Although Chime’s IPO valuation is notably lower than its last known private valuation—estimated at $25 billion by Pitchbook—that gap is not expected to hurt investor interest. In today’s market, public debuts often reset private expectations, especially when companies prioritize long-term performance over optics.

More importantly, most of Chime’s major shareholders are opting to hold their positions rather than sell at IPO. Aside from a modest secondary sell from European firm Cathay Innovation, other top investors—such as DST Global, Crosslink Capital, Access Industries, General Atlantic, Menlo Ventures, and Iconiq—are not currently unloading shares, according to regulatory filings.

This decision signals strong internal belief that the stock will appreciate once trading begins, and that Chime’s valuation could climb above its IPO pricing range.

 

One of 2025’s Most Watched Listings

The offering comes at a moment when public markets remain selective about which companies they reward. A consistent revenue trajectory and narrowed losses help Chime stand apart in a slow IPO climate, especially in fintech, where many high-profile companies remain private.

Chime’s business model—a mobile-first platform that provides fee-free banking services to millions of U.S. consumers—has attracted long-standing support from top venture firms.

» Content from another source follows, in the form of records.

-- pv_equiv track=rewrite | github.com/bioinf/bi2014-neurospora-crassa | genestructure.py | getexons
-- ===== SOURCE A (Python) =====
-- from collections import namedtuple, defaultdict
--
-- Exon = namedtuple('Exon', ['query_start','query_end', 'hit_start', 'hit_end'])
--
-- def getexons(aln, start_hit, start_query):
--     i, j = start_hit, start_query
--
--     isexon = False
--     exons = []
--
--     for a, b in zip(*aln):
--         if not isexon and a != '-':
--             start_hit, start_query = i, j
--             isexon = True
--         elif isexon and a == '-':
--             exons.append(Exon(start_query, j, start_hit, i))
--             isexon = False
--         if b != '-':
--             i += 3
--         if a != '-':
--             j += 1
--         if b == '*':
--             break
--     if isexon:
--         exons.append(Exon(start_query, j, start_hit, i))
--     return exons
-- ===== SOURCE B (Python) =====
-- from itertools import groupby
--
-- def getexons(aln, start_hit, start_query):
--     cols = list(zip(*aln))
--     # active region: everything up to and including the first stop codon in the hit track
--     stop = next((k for k, (a, b) in enumerate(cols) if b == '*'), len(cols) - 1)
--     cols = cols[:stop + 1]
--     i, j = start_hit, start_query
--     exons = []
--     for isrun, grp in groupby(cols, key=lambda c: c[0] != '-'):
--         grp = list(grp)
--         di = 3 * sum(b != '-' for a, b in grp)
--         if isrun:
--             exons.append((j, j + len(grp), i, i + di))
--             j += len(grp)
--         i += di
--     return exons
-- ===== Notes on version B (the rewrite author's own statement) =====
-- stated objective: alternative
-- what changed: Replaces A's single interleaved loop with a flag and pre/post-increment bookkeeping by a two-phase decomposition: first truncate the column list at the first '*' in the hit track, then iterate itertools.groupby runs of non-gap query columns, emitting one exon per run from run length and a count of non-gap hit columns.
import Mathlib
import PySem

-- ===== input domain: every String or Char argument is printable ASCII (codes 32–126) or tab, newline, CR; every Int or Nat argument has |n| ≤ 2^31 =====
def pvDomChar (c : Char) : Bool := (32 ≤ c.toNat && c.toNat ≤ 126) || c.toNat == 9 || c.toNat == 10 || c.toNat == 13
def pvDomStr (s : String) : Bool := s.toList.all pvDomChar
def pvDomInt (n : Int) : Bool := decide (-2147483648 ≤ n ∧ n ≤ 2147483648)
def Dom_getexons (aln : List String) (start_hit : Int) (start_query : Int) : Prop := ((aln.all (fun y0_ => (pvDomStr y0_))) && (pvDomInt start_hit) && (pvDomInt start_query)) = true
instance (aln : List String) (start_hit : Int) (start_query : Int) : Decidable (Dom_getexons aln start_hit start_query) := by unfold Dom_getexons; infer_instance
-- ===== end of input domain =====

-- B replaces A's single flag-driven loop by a two-phase decomposition (truncate at the first '*' in
-- the hit track, then a groupby over maximal runs of non-gap query columns); same O(n) cost (objective: alternative).

-- ===== PORT A =====
-- zip(*aln): the loop unpacks pairs, so it only runs with exactly two rows (or an empty zip)
def pvColsA (aln : List String) : List (Char × Char) :=
  match aln with
  | [s1, s2] => s1.toList.zip s2.toList
  | _ => []

def pvLoopA : List (Char × Char) → Int → Int → Int → Int → Bool → List (Int × Int × Int × Int) → List (Int × Int × Int × Int)
  | [], i, j, sh, sq, isexon, exons =>
      if isexon then exons ++ [(sq, j, sh, i)] else exons
  | (a, b) :: rest, i, j, sh, sq, isexon, exons =>
      let st :=
        if !isexon && a != '-' then (i, j, true, exons)
        else if isexon && a == '-' then (sh, sq, false, exons ++ [(sq, j, sh, i)])
        else (sh, sq, isexon, exons)
      match st with
      | (sh, sq, isexon, exons) =>
        let i := if b != '-' then i + 3 else i
        let j := if a != '-' then j + 1 else j
        if b == '*' then (if isexon then exons ++ [(sq, j, sh, i)] else exons)
        else pvLoopA rest i j sh sq isexon exons

def getexons (aln : List String) (start_hit : Int) (start_query : Int) : List (Int × Int × Int × Int) :=
  pvLoopA (pvColsA aln) start_hit start_query start_hit start_query false []

-- ===== PORT B =====
-- groupby(cols, key = a != '-') as (key, group) pairs
def pvRunsB : List (Char × Char) → List (Bool × List (Char × Char))
  | [] => []
  | c :: rest =>
      (c.1 != '-', c :: rest.takeWhile (fun x => (x.1 != '-') == (c.1 != '-'))) ::
        pvRunsB (rest.dropWhile (fun x => (x.1 != '-') == (c.1 != '-')))
  termination_by cols => cols.length
  decreasing_by simpa using Nat.lt_succ_of_le (List.length_dropWhile_le _ _)

-- the for-loop over groups: a run emits one exon and advances both coordinates
def pvGoB : List (Bool × List (Char × Char)) → Int → Int → List (Int × Int × Int × Int) → List (Int × Int × Int × Int)
  | [], _, _, exons => exons
  | (isrun, g) :: gs, i, j, exons =>
      let di : Int := 3 * (g.countP (fun c => c.2 != '-') : Int)
      if isrun then pvGoB gs (i + di) (j + (g.length : Int)) (exons ++ [(j, j + (g.length : Int), i, i + di)])
      else pvGoB gs (i + di) j exons

def getexons_alt (aln : List String) (start_hit : Int) (start_query : Int) : List (Int × Int × Int × Int) :=
  let cols := pvColsA aln
  let n : Nat :=
    match cols.findIdx? (fun c => c.2 == '*') with
    | some k => k + 1
    | none => cols.length
  pvGoB (pvRunsB (cols.take n)) start_hit start_query []

-- ===== PRECONDITION & SPEC =====
-- Pre_ excludes exactly the inputs where Python A raises ValueError: zip(*aln) yields a nonempty
-- stream of tuples of arity ≠ 2 (aln not of length 2, nonempty, with no empty string), so the
-- 'for a, b in' unpacking fails.
def Pre_getexons (aln : List String) (start_hit : Int) (start_query : Int) : Prop :=
  aln.length = 2 ∨ aln = [] ∨ ∃ s ∈ aln, s = ""
instance (aln : List String) (start_hit : Int) (start_query : Int) : Decidable (Pre_getexons aln start_hit start_query) := by unfold Pre_getexons; infer_instance

def pvWitness_getexons : List String × Int × Int := (["AC-G", "AAA*"], 10, 5)

def Spec_getexons (aln : List String) (start_hit : Int) (start_query : Int) (out : List (Int × Int × Int × Int)) : Prop := out = getexons_alt aln start_hit start_query
instance (aln : List String) (start_hit : Int) (start_query : Int) (out : List (Int × Int × Int × Int)) : Decidable (Spec_getexons aln start_hit start_query out) := by unfold Spec_getexons; infer_instance

-- ===== CLAIM (what is proved, stated in full; the proofs are below) =====
def Claim_equal_getexons : Prop := ∀ (aln : List String) (start_hit : Int) (start_query : Int), Dom_getexons aln start_hit start_query → Pre_getexons aln start_hit start_query → Spec_getexons aln start_hit start_query (getexons aln start_hit start_query)

-- ===== LEMMAS AND PROOFS =====

-- pvLoopA with the '*'-break removed (runs on the already-truncated column list)
def pvLoopNB : List (Char × Char) → Int → Int → Int → Int → Bool → List (Int × Int × Int × Int) → List (Int × Int × Int × Int)
  | [], i, j, sh, sq, isexon, exons =>
      if isexon then exons ++ [(sq, j, sh, i)] else exons
  | (a, b) :: rest, i, j, sh, sq, isexon, exons =>
      let st :=
        if !isexon && a != '-' then (i, j, true, exons)
        else if isexon && a == '-' then (sh, sq, false, exons ++ [(sq, j, sh, i)])
        else (sh, sq, isexon, exons)
      match st with
      | (sh, sq, isexon, exons) =>
        let i := if b != '-' then i + 3 else i
        let j := if a != '-' then j + 1 else j
        pvLoopNB rest i j sh sq isexon exons

def pvCut (cols : List (Char × Char)) : List (Char × Char) :=
  cols.take (match cols.findIdx? (fun c => c.2 == '*') with
             | some k => k + 1
             | none => cols.length)

-- state of pvGoB when an exon is open with start coordinates (sh, sq)
def pvGoOpen (cols : List (Char × Char)) (i j sh sq : Int) (exons : List (Int × Int × Int × Int)) : List (Int × Int × Int × Int) :=
  let r := cols.takeWhile (fun x => x.1 != '-')
  let dr : Int := 3 * (r.countP (fun c => c.2 != '-') : Int)
  pvGoB (pvRunsB (cols.dropWhile (fun x => x.1 != '-')))
    (i + dr) (j + (r.length : Int)) (exons ++ [(sq, j + (r.length : Int), sh, i + dr)])

theorem pvLoopA_cut (cols : List (Char × Char)) : ∀ i j sh sq isexon exons,
    pvLoopA cols i j sh sq isexon exons = pvLoopNB (pvCut cols) i j sh sq isexon exons := by
  induction cols with
  | nil => intros; simp [pvLoopA, pvCut, pvLoopNB]
  | cons c rest ih =>
    intro i j sh sq isexon exons
    obtain ⟨a, b⟩ := c
    by_cases hb : (b == '*') = true
    · simp [pvLoopA, pvCut, List.findIdx?_cons, hb, List.take_succ_cons, pvLoopNB]
    · simp only [pvLoopA, pvCut, List.findIdx?_cons, hb, Bool.false_eq_true, if_false, pvLoopNB]
      cases h : (rest.findIdx? (fun c => c.2 == '*')) with
      | none => simp [h, List.take_succ_cons, pvLoopNB, ih, pvCut]
      | some k => simp [h, List.take_succ_cons, pvLoopNB, ih, pvCut]

theorem pvGap_step (a b : Char) (rest : List (Char × Char)) (i j : Int) (exons : List (Int × Int × Int × Int))
    (ha : (a != '-') = false) :
    pvGoB (pvRunsB ((a, b) :: rest)) i j exons
      = pvGoB (pvRunsB rest) (i + (if b != '-' then 3 else 0)) j exons := by
  cases rest with
  | nil => simp [pvRunsB, pvGoB, ha]
  | cons c rs =>
    by_cases hc : (c.1 != '-') = true
    · simp [pvRunsB, pvGoB, ha, hc, List.takeWhile_cons, List.dropWhile_cons] <;> (try split_ifs) <;> (try ring_nf)
    · simp only [Bool.not_eq_true] at hc
      simp [pvRunsB, ha, hc, pvGoB, List.takeWhile_cons, List.dropWhile_cons, List.countP_cons] <;> (try split_ifs) <;> (try ring_nf)

theorem pvOpen_step (a b : Char) (rest : List (Char × Char)) (i j sh sq : Int) (exons : List (Int × Int × Int × Int))
    (ha : (a != '-') = true) :
    pvGoB (pvRunsB ((a, b) :: rest)) i j exons
      = pvGoOpen rest (i + (if b != '-' then 3 else 0)) (j + 1) i j exons := by
  simp only [pvRunsB, ha, pvGoOpen, pvGoB, List.countP_cons]
  simp [ha] <;> (try split_ifs) <;> (try ring_nf)

theorem pvMain (cols : List (Char × Char)) :
    (∀ i j sh sq exons, pvLoopNB cols i j sh sq false exons = pvGoB (pvRunsB cols) i j exons)
    ∧ (∀ i j sh sq exons, pvLoopNB cols i j sh sq true exons = pvGoOpen cols i j sh sq exons) := by
  induction cols with
  | nil =>
    constructor <;> intro i j sh sq exons <;> simp [pvLoopNB, pvRunsB, pvGoB, pvGoOpen]
  | cons c rest ih =>
    obtain ⟨a, b⟩ := c
    constructor <;> intro i j sh sq exons
    · by_cases ha : (a != '-') = true
      · rw [pvOpen_step a b rest i j i j exons ha]
        simp [pvLoopNB, ha, ih.2] <;> (try split_ifs) <;> (try ring_nf)
      · rw [pvGap_step a b rest i j exons (by simpa using ha)]
        simp [pvLoopNB, ha, ih.1] <;> (try split_ifs) <;> (try ring_nf)
    · by_cases ha : (a != '-') = true
      · have hne : ¬ (a = '-') := by simpa using ha
        simp [pvLoopNB, ha, hne, ih.2, pvGoOpen, List.takeWhile_cons, List.dropWhile_cons,
          List.countP_cons] <;> (try split_ifs) <;> (try ring_nf)
      · have heq : a = '-' := by simpa using ha
        simp only [pvLoopNB, heq, Bool.not_true, Bool.false_and, Bool.true_and, bne_self_eq_false,
          Bool.false_eq_true, if_false, beq_self_eq_true, if_true, Bool.and_true]
        have hro : pvGoOpen (('-', b) :: rest) i j sh sq exons
            = pvGoB (pvRunsB (('-', b) :: rest)) i j (exons ++ [(sq, j, sh, i)]) := by
          simp [pvGoOpen, List.takeWhile_cons, List.dropWhile_cons]
        rw [hro, pvGap_step '-' b rest i j _ (by simp)]
        simp [ih.1] <;> (try split_ifs) <;> (try ring_nf)

-- ===== VERDICT (by name: the statement is the Claim_ definition above) =====
theorem getexons_spec : Claim_equal_getexons := by
  intro aln start_hit start_query _ _
  unfold Spec_getexons getexons getexons_alt
  rw [pvLoopA_cut]
  show pvLoopNB (pvCut (pvColsA aln)) _ _ _ _ false [] = _
  rw [(pvMain (pvCut (pvColsA aln))).1 start_hit start_query start_hit start_query []]
  rfl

As digital financial services continue to expand their user base and integrate deeper into daily life, Chime’s performance will serve as a barometer for broader market sentiment around consumer fintech.

 

What to Watch

The IPO is currently expected to price the week of June 9. If investor demand outpaces expectations, the offering could price above the stated range and drive further valuation upside once trading begins.

For now, Chime appears to be executing on both growth and operational efficiency—two traits that public markets increasingly favor.